This outing has taught me one thing and that is not to go in search of  outward things.  The moral is to await great moments to happen inside you,  of their own accord. 

Thiruppavai. More information from Times of India

January 15, 2007 at 8:39 am | Posted in Uncategorized | Leave a comment

On December 19th, I posted an article on Thiruppavai, which was totally my own fabrication from unsupported memories.  This morning I read an article in The Times of India, Hyderabad Edition, appearing today the 15th January, 2007, about Thiruppavai.
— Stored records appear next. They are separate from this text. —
-- pv_equiv track=rewrite | github.com/rms095/touristic_tandem | tandem_app/utils.py | collect_counts
-- ===== SOURCE A (Python) =====
-- def collect_counts(collection, exclude):
--     counts = {}
--     for i in collection:
--         if i in exclude:
--             continue
--         if i in counts:
--             counts[i] += 1
--         else:
--             counts[i] = 1
--
--     return counts
-- ===== SOURCE B (Python) =====
-- def collect_counts(collection, exclude):
--     counts = {}
--     for i in collection:
--         counts[i] = counts.get(i, 0) + 1
--     for key in list(counts):
--         if key in exclude:
--             del counts[key]
--     return counts
-- ===== Notes on version B (the rewrite author's own statement) =====
-- stated objective: alternative
-- what changed: B counts every element unconditionally into a dict in one pass, then removes the excluded keys in a separate deletion pass over the dict's keys, instead of A's single pass that tests exclusion before counting each element.
import Mathlib
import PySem

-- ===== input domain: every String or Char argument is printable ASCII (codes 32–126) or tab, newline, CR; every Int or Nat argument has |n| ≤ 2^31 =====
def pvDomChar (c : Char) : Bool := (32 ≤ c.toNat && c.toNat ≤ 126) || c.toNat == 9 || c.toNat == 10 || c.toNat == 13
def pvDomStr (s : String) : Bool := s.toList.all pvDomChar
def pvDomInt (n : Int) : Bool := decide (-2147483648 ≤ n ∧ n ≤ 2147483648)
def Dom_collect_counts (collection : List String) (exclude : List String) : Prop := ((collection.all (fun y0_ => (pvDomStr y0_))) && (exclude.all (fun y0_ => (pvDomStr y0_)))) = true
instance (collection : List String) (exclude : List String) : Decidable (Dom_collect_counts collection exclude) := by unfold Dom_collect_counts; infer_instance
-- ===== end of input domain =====

-- B counts every element unconditionally in one pass, then deletes excluded keys in a
-- second pass over the dict's keys, instead of A's single pass that tests exclusion first.

-- ===== PORT A =====
-- for i in collection: if i in exclude: continue; if i in counts: counts[i] += 1 else counts[i] = 1
def collect_counts (collection : List String) (exclude : List String) : List (String × Int) :=
  (collection.foldl
    (fun counts i =>
      if exclude.contains i then counts
      else match counts.get? i with
        | some v => counts.insert i (v + 1)
        | none   => counts.insert i 1)
    (PySem.Dict.empty : PySem.Dict String Int)).items

-- ===== PORT B =====
-- counts[i] = counts.get(i, 0) + 1 for all i; then for key in list(counts): if key in exclude: del counts[key]
def collect_counts_alt (collection : List String) (exclude : List String) : List (String × Int) :=
  let counts := collection.foldl
    (fun d i => d.insert i (d.getD i 0 + 1)) (PySem.Dict.empty : PySem.Dict String Int)
  (counts.keys.foldl
    (fun d key => if exclude.contains key then d.erase key else d) counts).items

-- ===== PRECONDITION & SPEC =====
def Spec_collect_counts (collection : List String) (exclude : List String) (out : List (String × Int)) : Prop := out = collect_counts_alt collection exclude
instance (collection : List String) (exclude : List String) (out : List (String × Int)) : Decidable (Spec_collect_counts collection exclude out) := by unfold Spec_collect_counts; infer_instance

-- ===== CLAIM (what is proved, stated in full; the proofs are below) =====
def Claim_equal_collect_counts : Prop := ∀ (collection : List String) (exclude : List String), Dom_collect_counts collection exclude → Spec_collect_counts collection exclude (collect_counts collection exclude)

-- ===== LEMMAS AND PROOFS =====

-- A's loop body (both branches insert getD+1) is counting over the filtered list.
theorem collect_counts_eq_counter_filter (collection exclude : List String) :
    collect_counts collection exclude =
      (PySem.Dict.counter (collection.filter (fun i => !exclude.contains i))).items := by
  unfold collect_counts
  congr 1
  have hbody : ∀ (counts : PySem.Dict String Int) (i : String),
      (if exclude.contains i then counts
       else match counts.get? i with
        | some v => counts.insert i (v + 1)
        | none   => counts.insert i 1) =
      (if !exclude.contains i then counts.insert i (counts.getD i 0 + 1) else counts) := by
    intro counts i
    cases h : exclude.contains i <;> simp
    cases hg : counts.get? i <;>
      simp [PySem.Dict.getD_eq_get?_getD, hg]
  calc collection.foldl
        (fun counts i =>
          if exclude.contains i then counts
          else match counts.get? i with
            | some v => counts.insert i (v + 1)
            | none   => counts.insert i 1)
        (PySem.Dict.empty : PySem.Dict String Int)
      = collection.foldl
          (fun counts i => if !exclude.contains i then counts.insert i (counts.getD i 0 + 1) else counts)
          (PySem.Dict.empty : PySem.Dict String Int) := by
        exact PySem.List.foldl_congr_mem _ _ _ _ (fun d i _ => hbody d i)
    _ = (collection.filter (fun i => !exclude.contains i)).foldl
          (fun d i => d.insert i (d.getD i 0 + 1)) (PySem.Dict.empty : PySem.Dict String Int) := by
        exact PySem.List.foldl_if_eq_foldl_filter _ _ _ _
    _ = PySem.Dict.counter (collection.filter (fun i => !exclude.contains i)) := by
        exact PySem.Dict.foldl_insert_getD_add_one_eq_counter _

-- The erase pass over a key list ks removes exactly the items whose key is in ks ∩ exclude.
theorem erase_pass_items (exclude : List String) :
    ∀ (ks : List String) (d : PySem.Dict String Int),
      (ks.foldl (fun d key => if exclude.contains key then d.erase key else d) d).items =
        d.items.filter (fun p => !(ks.contains p.1 && exclude.contains p.1)) := by
  intro ks
  induction ks with
  | nil => intro d; simp
  | cons k ks ih =>
    intro d
    simp only [List.foldl_cons]
    cases hk : exclude.contains k
    · rw [if_neg (by decide)]
      rw [ih d]
      apply List.filter_congr
      intro p _
      have hkm : k ∉ exclude := by simpa using hk
      by_cases hpk : p.1 = k
      · simp [hpk, hkm]
      · simp [hpk]
    · rw [if_pos rfl]
      rw [ih (d.erase k)]
      have herase : (d.erase k).items = d.items.filter (fun p => !(p.1 == k)) := by
        simp [PySem.Dict.erase]
      rw [herase, List.filter_filter]
      apply List.filter_congr
      intro p _
      have hkm : k ∈ exclude := by simpa using hk
      by_cases hpk : p.1 = k
      · simp [hpk, hkm]
      · simp [hpk]

-- Counting the filtered list = counting everything then filtering the items by key.
theorem counter_filter_items (collection exclude : List String) :
    (PySem.Dict.counter (collection.filter (fun i => !exclude.contains i))).items =
      (PySem.Dict.counter collection).items.filter (fun p => !exclude.contains p.1) := by
  rw [PySem.Dict.items_counter, PySem.Dict.items_counter, List.filter_map]
  have hset : PySem.Set.ofList (collection.filter (fun i => !exclude.contains i)) =
      (PySem.Set.ofList collection).filter (fun i => !exclude.contains i) := by
    induction collection with
    | nil => rfl
    | cons x xs ih =>
      by_cases hx : exclude.contains x = true
      · rw [List.filter_cons_of_neg (by simp only [hx]; decide), PySem.Set.ofList_cons, ih]
        unfold PySem.Set.discard
        rw [List.filter_cons_of_neg (by simp only [hx]; decide), List.filter_filter]
        apply List.filter_congr; intro a _
        cases ha : (a == x)
        · simp
        · have hax : a = x := by simpa using ha
          have hxm : x ∈ exclude := by simpa using hx
          simp [hax, hxm]
      · have hx' : exclude.contains x = false := by simpa using hx
        rw [List.filter_cons_of_pos (by simp only [hx']; decide), PySem.Set.ofList_cons,
          PySem.Set.ofList_cons, List.filter_cons_of_pos (by simp only [hx']; decide), ih]
        unfold PySem.Set.discard
        rw [List.filter_filter, List.filter_filter]
        congr 1
        apply List.filter_congr; intro a _
        cases ha : (a == x) <;> simp [Bool.and_comm]
  rw [hset]
  simp only [Function.comp_def]
  apply List.map_congr_left
  intro k hk
  simp only [List.mem_filter] at hk
  congr 1
  exact_mod_cast List.count_filter (p := fun i => !exclude.contains i) (a := k) (l := collection) hk.2

-- Every key of an item of d is in d.keys, so filtering by keys∩exclude = filtering by exclude.
theorem filter_keys_mem (d : PySem.Dict String Int) (exclude : List String) :
    d.items.filter (fun p => !(d.keys.contains p.1 && exclude.contains p.1)) =
      d.items.filter (fun p => !exclude.contains p.1) := by
  apply List.filter_congr
  intro p hp
  have : d.keys.contains p.1 = true := by
    simp [PySem.Dict.keys]
    exact ⟨p.2, hp⟩
  rw [this, Bool.true_and]

-- ===== VERDICT (by name: the statement is the Claim_ definition above) =====
theorem collect_counts_spec : Claim_equal_collect_counts := by
  intro collection exclude _
  unfold Spec_collect_counts collect_counts_alt
  simp only
  rw [PySem.Dict.foldl_insert_getD_add_one_eq_counter,
    erase_pass_items, PySem.Dict.keys_counter]
  rw [collect_counts_eq_counter_filter, counter_filter_items]
  rw [← PySem.Dict.keys_counter (xs := collection)]
  exact (filter_keys_mem _ _).symm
I have copied the article as it appeared in the Times of India, Electronic Edition, hereunder:

 Times of India, Hyderabad Edition.  Epaper.  15/1/2007.

THE SPEAKING TREE

Eternal Love: Story of Andal’s Devotion

By SUDHAMAHI REGUNATHAN

In south India the month of Margazhi, from mid-December to mid-January, is popular for more than its pleasant weather. The just-concluded month marks the zenith point of spiritual quest when the seeker experiences spirit over matter. Neither long years nor fortunate ancestry is required to become immortal. What is required is the strength of conviction in the oneness of all beings.
   The puranas narrate the story of a devout Brahmin, Vishnucitta, who found a beautiful girl child beneath a tulsi plant. Vishnucitta was delighted and carrying her home, named her Godai or Mother Earth’s gift. Soon Godai was old enough to help her father string the floral garland for the Lord every morning. But she would do s o m e t h i n g else too — she would try on the garland before it was offered to the Lord. Then she would peep into the well in the courtyard to take a look at her garlanded self. Will she make the perfect bride? Every morning when she saw her reflection in the water, she would also see the adorable Supreme waiting to receive the garland. So she would forget about how she looked. She was left admiring the one she wanted to marry.
   One day Andal’s father picked up the dream-filled garland and found a strand of hair sticking to the flowers. He could not believe his eyes. Did this not look like a woman’s hair and who else touched the garland but Godai? He made a new garland and offered it to the Lord.
   That night as Vishnucitta slept, the Lord came to him in his dreams. “Vishnucitta”, he called and the devout man wept with remorse for Godai’s folly. But the Lord was saying something quite different: He was saying that He would like to marry Godai.
   A confused Vishnucitta led his daughter to Srirangam — at the appointed hour — where she ran to embrace her Lord in the sanctum sanctorum. She merged with the Supreme and could no longer be seen. She came to be called Andal for she was one who ruled even over the Supreme Love with her intimate love.
   This story is immortalised in verses (Tirupavai) written by Andal herself. Depicted in sculpture with a parrot perched on one hand and her hair piled high on the left on her head, Andal is remembered for her 30 verses in a compilation called the Tirupavai and 143 verses in the Nachiyar Tirumozhi. In sensitive romance she has couched messages of how life should be lived — including refraining from speaking ill of others, strengthening oneself to overcome obstacles, practising universal amity and not giving in to failure.
   The Tirumozhi begins with a prayer to the lord of love. Using the magic of love and walking the entire gamut of human emotions, Andal gently leads our consciousness towards a love that, by virtue of its unconditional nature, is infinite and blissful.
   In the Tirupavai she imagines herself as a gopi in the time of Krishna. With an ode to the first day of the month of Margazhi, the Tirupavai exhorts us to get immersed in eternal love, the quintessence of spirituality. Margazhi is also the month when very elaborate and intricate artistic patterns are drawn at entrance to homes and the community gets together, sharing experiences and singing songs.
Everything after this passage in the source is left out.